### Exercise instructions
From the data below, copy exactly the lines that lie between the one holding "-- ===== end of" and the one holding "-- ===== CLAIM", including both, and nothing more.

══════════════════════════════

-- pv_equiv track=rewrite | github.com/jjabakker/BioPractice | CombineStrings.py | str_overlap_work
-- ===== SOURCE A (Python) =====
-- def str_overlap_work(str1, str2, min_overlap):
--     n = len(str1)
--     nmax = 0
--     smax = ''
--
--     for i in range(n - 1, -1, -1):
--
--         s1 = str1[i:]
--         s2 = str2
--
--         n = min(len(s1), len(s2))
--         if n >= min_overlap:
--             if s1[:n] == str2[:n]:
--                 s3 = str1 + str2[n:]
--                 if n > nmax:
--                     smax = s3
--                     nmax = n
--
--     return nmax, smax
-- ===== SOURCE B (Python) =====
-- def str_overlap_work(str1, str2, min_overlap):
--     # The best overlap A records is the one at the SMALLEST aligning position i
--     # (overlap length min(len1-i, len2) only shrinks as i grows), so find that
--     # position directly: first a fast full-substring search, then a single
--     # ascending scan over the short suffix region with early exit.
--     n1, n2 = len(str1), len(str2)
--     if n1 == 0 or n2 == 0:
--         return 0, ''
--     i = str1.find(str2)
--     if i < 0:
--         for i in range(max(n1 - n2 + 1, 0), n1):
--             if str2.startswith(str1[i:]):
--                 break
--         else:
--             return 0, ''
--     k = min(n1 - i, n2)
--     if k >= min_overlap:
--         return k, str1 + str2[k:]
--     return 0, ''
-- ===== Notes on version B (the rewrite author's own statement) =====
-- stated objective: alternative
-- what changed: A scans every alignment i of str1 top-down, comparing slices at each; B locates the single winning alignment directly (the best overlap is the one at the smallest aligning position): one str.find substring search, then one early-exit ascending scan of the suffix region.
import Mathlib
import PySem

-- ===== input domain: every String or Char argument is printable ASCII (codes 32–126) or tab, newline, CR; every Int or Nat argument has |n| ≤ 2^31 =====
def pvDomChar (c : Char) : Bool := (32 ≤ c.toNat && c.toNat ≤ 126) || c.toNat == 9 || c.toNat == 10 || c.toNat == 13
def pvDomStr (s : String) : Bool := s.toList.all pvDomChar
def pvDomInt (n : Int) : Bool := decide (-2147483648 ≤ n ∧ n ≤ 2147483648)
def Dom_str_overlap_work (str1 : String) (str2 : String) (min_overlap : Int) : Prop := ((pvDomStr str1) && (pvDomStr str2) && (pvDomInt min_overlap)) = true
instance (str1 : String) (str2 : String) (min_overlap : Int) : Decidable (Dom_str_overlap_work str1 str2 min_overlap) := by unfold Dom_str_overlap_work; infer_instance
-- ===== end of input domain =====

-- B replaces A's full descending scan over all alignments (each with a slice comparison)
-- by a direct search for the first aligning position: a substring find, then one
-- early-exit scan over the short suffix region.

-- ===== PORT A =====
def str_overlap_work (str1 : String) (str2 : String) (min_overlap : Int) : Int × String :=
  let n : Int := PySem.Str.len str1
  let r := (PySem.List.pyRange (n - 1) (-1) (-1)).foldl
    (fun (st : Int × String) (i : Int) =>
      let s1 := PySem.Str.slice str1 (some i) none
      let s2 := str2
      let n' := min (PySem.Str.len s1) (PySem.Str.len s2)
      if n' ≥ min_overlap then
        if PySem.Str.slice s1 none (some n') = PySem.Str.slice str2 none (some n') then
          let s3 := str1 ++ PySem.Str.slice str2 (some n') none
          if n' > st.1 then (n', s3) else st
        else st
      else st) ((0 : Int), "")
  r

-- ===== PORT B =====
def str_overlap_work_alt (str1 : String) (str2 : String) (min_overlap : Int) : Int × String :=
  let n1 := PySem.Str.len str1
  let n2 := PySem.Str.len str2
  if n1 = 0 ∨ n2 = 0 then ((0 : Int), "")
  else
    let i0 := PySem.Str.find str1 str2
    let iOpt : Option Int :=
      if i0 < 0 then
        -- Source B's for-loop with break/else: first i in the range passing the test
        (PySem.List.pyRange (max (n1 - n2 + 1) 0) n1 1).find?
          (fun i => PySem.Str.startswith str2 (PySem.Str.slice str1 (some i) none))
      else some i0
    match iOpt with
    | none => ((0 : Int), "")
    | some i =>
      let k := min (n1 - i) n2
      if k ≥ min_overlap then (k, str1 ++ PySem.Str.slice str2 (some k) none)
      else ((0 : Int), "")

-- ===== PRECONDITION & SPEC =====
def Spec_str_overlap_work (str1 : String) (str2 : String) (min_overlap : Int) (out : Int × String) : Prop := out = str_overlap_work_alt str1 str2 min_overlap
instance (str1 : String) (str2 : String) (min_overlap : Int) (out : Int × String) : Decidable (Spec_str_overlap_work str1 str2 min_overlap out) := by unfold Spec_str_overlap_work; infer_instance

-- ===== CLAIM (what is proved, stated in full; the proofs are below) =====
def Claim_equal_str_overlap_work : Prop := ∀ (str1 : String) (str2 : String) (min_overlap : Int), Dom_str_overlap_work str1 str2 min_overlap → Spec_str_overlap_work str1 str2 min_overlap (str_overlap_work str1 str2 min_overlap)


-- ===== LEMMAS AND PROOFS =====

-- A's loop body as a named function (definitionally equal to the lambda in the port)
def pvStepA (str1 str2 : String) (min_overlap : Int) (st : Int × String) (i : Int) : Int × String :=
  let s1 := PySem.Str.slice str1 (some i) none
  let s2 := str2
  let n' := min (PySem.Str.len s1) (PySem.Str.len s2)
  if n' ≥ min_overlap then
    if PySem.Str.slice s1 none (some n') = PySem.Str.slice str2 none (some n') then
      let s3 := str1 ++ PySem.Str.slice str2 (some n') none
      if n' > st.1 then (n', s3) else st
    else st
  else st

-- the candidate value A's body would record at alignment i (0 when disqualified)
def pvQ (str1 str2 : String) (m : Int) (i : Int) : Int :=
  let n' := min (PySem.Str.len (PySem.Str.slice str1 (some i) none)) (PySem.Str.len str2)
  if n' ≥ m ∧ PySem.Str.slice (PySem.Str.slice str1 (some i) none) none (some n') = PySem.Str.slice str2 none (some n') then n' else 0

-- A's state is determined by its first component
def pvPack (str1 str2 : String) (M : Int) : Int × String :=
  if M = 0 then ((0 : Int), "") else (M, str1 ++ PySem.Str.slice str2 (some M) none)

-- overlap length at alignment i, and the matching condition, on the list side
def pvK (l1 l2 : List Char) (i : Int) : Int := min ((l1.length : Int) - i) (l2.length : Int)

def pvMatch (l1 l2 : List Char) (i : Int) : Bool :=
  (l1.drop i.toNat).take (pvK l1 l2 i).toNat == l2.take (pvK l1 l2 i).toNat

lemma pvQ_nonneg (str1 str2 : String) (m i : Int) : 0 ≤ pvQ str1 str2 m i := by
  unfold pvQ
  simp only []
  split
  · have h1 : (0 : Int) ≤ PySem.Str.len (PySem.Str.slice str1 (some i) none) := by simp
    have h2 : (0 : Int) ≤ PySem.Str.len str2 := by simp
    exact le_min h1 h2
  · exact le_refl 0

lemma pvPack_fst (str1 str2 : String) (M : Int) : (pvPack str1 str2 M).1 = M := by
  unfold pvPack; split <;> simp_all

lemma pvStepA_pack (str1 str2 : String) (m M i : Int) (hM : 0 ≤ M) :
    pvStepA str1 str2 m (pvPack str1 str2 M) i = pvPack str1 str2 (max M (pvQ str1 str2 m i)) := by
  have hQ := pvQ_nonneg str1 str2 m i
  unfold pvStepA pvQ
  simp only [pvPack_fst]
  set n' := min (PySem.Str.len (PySem.Str.slice str1 (some i) none)) (PySem.Str.len str2) with hn
  have hn0 : (0:Int) ≤ n' := le_min (by simp) (by simp)
  by_cases hc : n' ≥ m ∧ PySem.Str.slice (PySem.Str.slice str1 (some i) none) none (some n')
      = PySem.Str.slice str2 none (some n')
  · rw [if_pos hc, if_pos hc.1, if_pos hc.2]
    by_cases h3 : n' > M
    · rw [if_pos h3, max_eq_right (by omega)]
      unfold pvPack
      rw [if_neg (by omega)]
    · rw [if_neg h3, max_eq_left (by omega)]
  · rw [if_neg hc, max_eq_left (by omega)]
    by_cases h1 : n' ≥ m
    · rw [if_pos h1, if_neg (fun h2 => hc ⟨h1, h2⟩)]
    · rw [if_neg h1]

lemma pvFoldA (str1 str2 : String) (m : Int) (is : List Int) : ∀ (M : Int), 0 ≤ M →
    is.foldl (pvStepA str1 str2 m) (pvPack str1 str2 M)
      = pvPack str1 str2 (is.foldl (fun acc i => max acc (pvQ str1 str2 m i)) M) := by
  induction is with
  | nil => intro M h; rfl
  | cons x t ih =>
      intro M hM
      simp only [List.foldl_cons, pvStepA_pack str1 str2 m M x hM]
      exact ih _ (le_trans hM (le_max_left _ _))

def pvMA (str1 str2 : String) (m : Int) : Int :=
  (PySem.List.pyRange (PySem.Str.len str1 - 1) (-1) (-1)).foldl (fun acc i => max acc (pvQ str1 str2 m i)) 0

lemma pvA_eq (str1 str2 : String) (m : Int) :
    str_overlap_work str1 str2 m = pvPack str1 str2 (pvMA str1 str2 m) := by
  show (PySem.List.pyRange (PySem.Str.len str1 - 1) (-1) (-1)).foldl (pvStepA str1 str2 m) ((0 : Int), "") = _
  rw [show ((0 : Int), "") = pvPack str1 str2 0 from rfl]
  exact pvFoldA str1 str2 m _ 0 le_rfl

══════════════════════════════

### Worked solution
-- ===== end of input domain =====

-- B replaces A's full descending scan over all alignments (each with a slice comparison)
-- by a direct search for the first aligning position: a substring find, then one
-- early-exit scan over the short suffix region.

-- ===== PORT A =====
def str_overlap_work (str1 : String) (str2 : String) (min_overlap : Int) : Int × String :=
  let n : Int := PySem.Str.len str1
  let r := (PySem.List.pyRange (n - 1) (-1) (-1)).foldl
    (fun (st : Int × String) (i : Int) =>
      let s1 := PySem.Str.slice str1 (some i) none
      let s2 := str2
      let n' := min (PySem.Str.len s1) (PySem.Str.len s2)
      if n' ≥ min_overlap then
        if PySem.Str.slice s1 none (some n') = PySem.Str.slice str2 none (some n') then
          let s3 := str1 ++ PySem.Str.slice str2 (some n') none
          if n' > st.1 then (n', s3) else st
        else st
      else st) ((0 : Int), "")
  r

-- ===== PORT B =====
def str_overlap_work_alt (str1 : String) (str2 : String) (min_overlap : Int) : Int × String :=
  let n1 := PySem.Str.len str1
  let n2 := PySem.Str.len str2
  if n1 = 0 ∨ n2 = 0 then ((0 : Int), "")
  else
    let i0 := PySem.Str.find str1 str2
    let iOpt : Option Int :=
      if i0 < 0 then
        -- Source B's for-loop with break/else: first i in the range passing the test
        (PySem.List.pyRange (max (n1 - n2 + 1) 0) n1 1).find?
          (fun i => PySem.Str.startswith str2 (PySem.Str.slice str1 (some i) none))
      else some i0
    match iOpt with
    | none => ((0 : Int), "")
    | some i =>
      let k := min (n1 - i) n2
      if k ≥ min_overlap then (k, str1 ++ PySem.Str.slice str2 (some k) none)
      else ((0 : Int), "")

-- ===== PRECONDITION & SPEC =====
def Spec_str_overlap_work (str1 : String) (str2 : String) (min_overlap : Int) (out : Int × String) : Prop := out = str_overlap_work_alt str1 str2 min_overlap
instance (str1 : String) (str2 : String) (min_overlap : Int) (out : Int × String) : Decidable (Spec_str_overlap_work str1 str2 min_overlap out) := by unfold Spec_str_overlap_work; infer_instance

-- ===== CLAIM (what is proved, stated in full; the proofs are below) =====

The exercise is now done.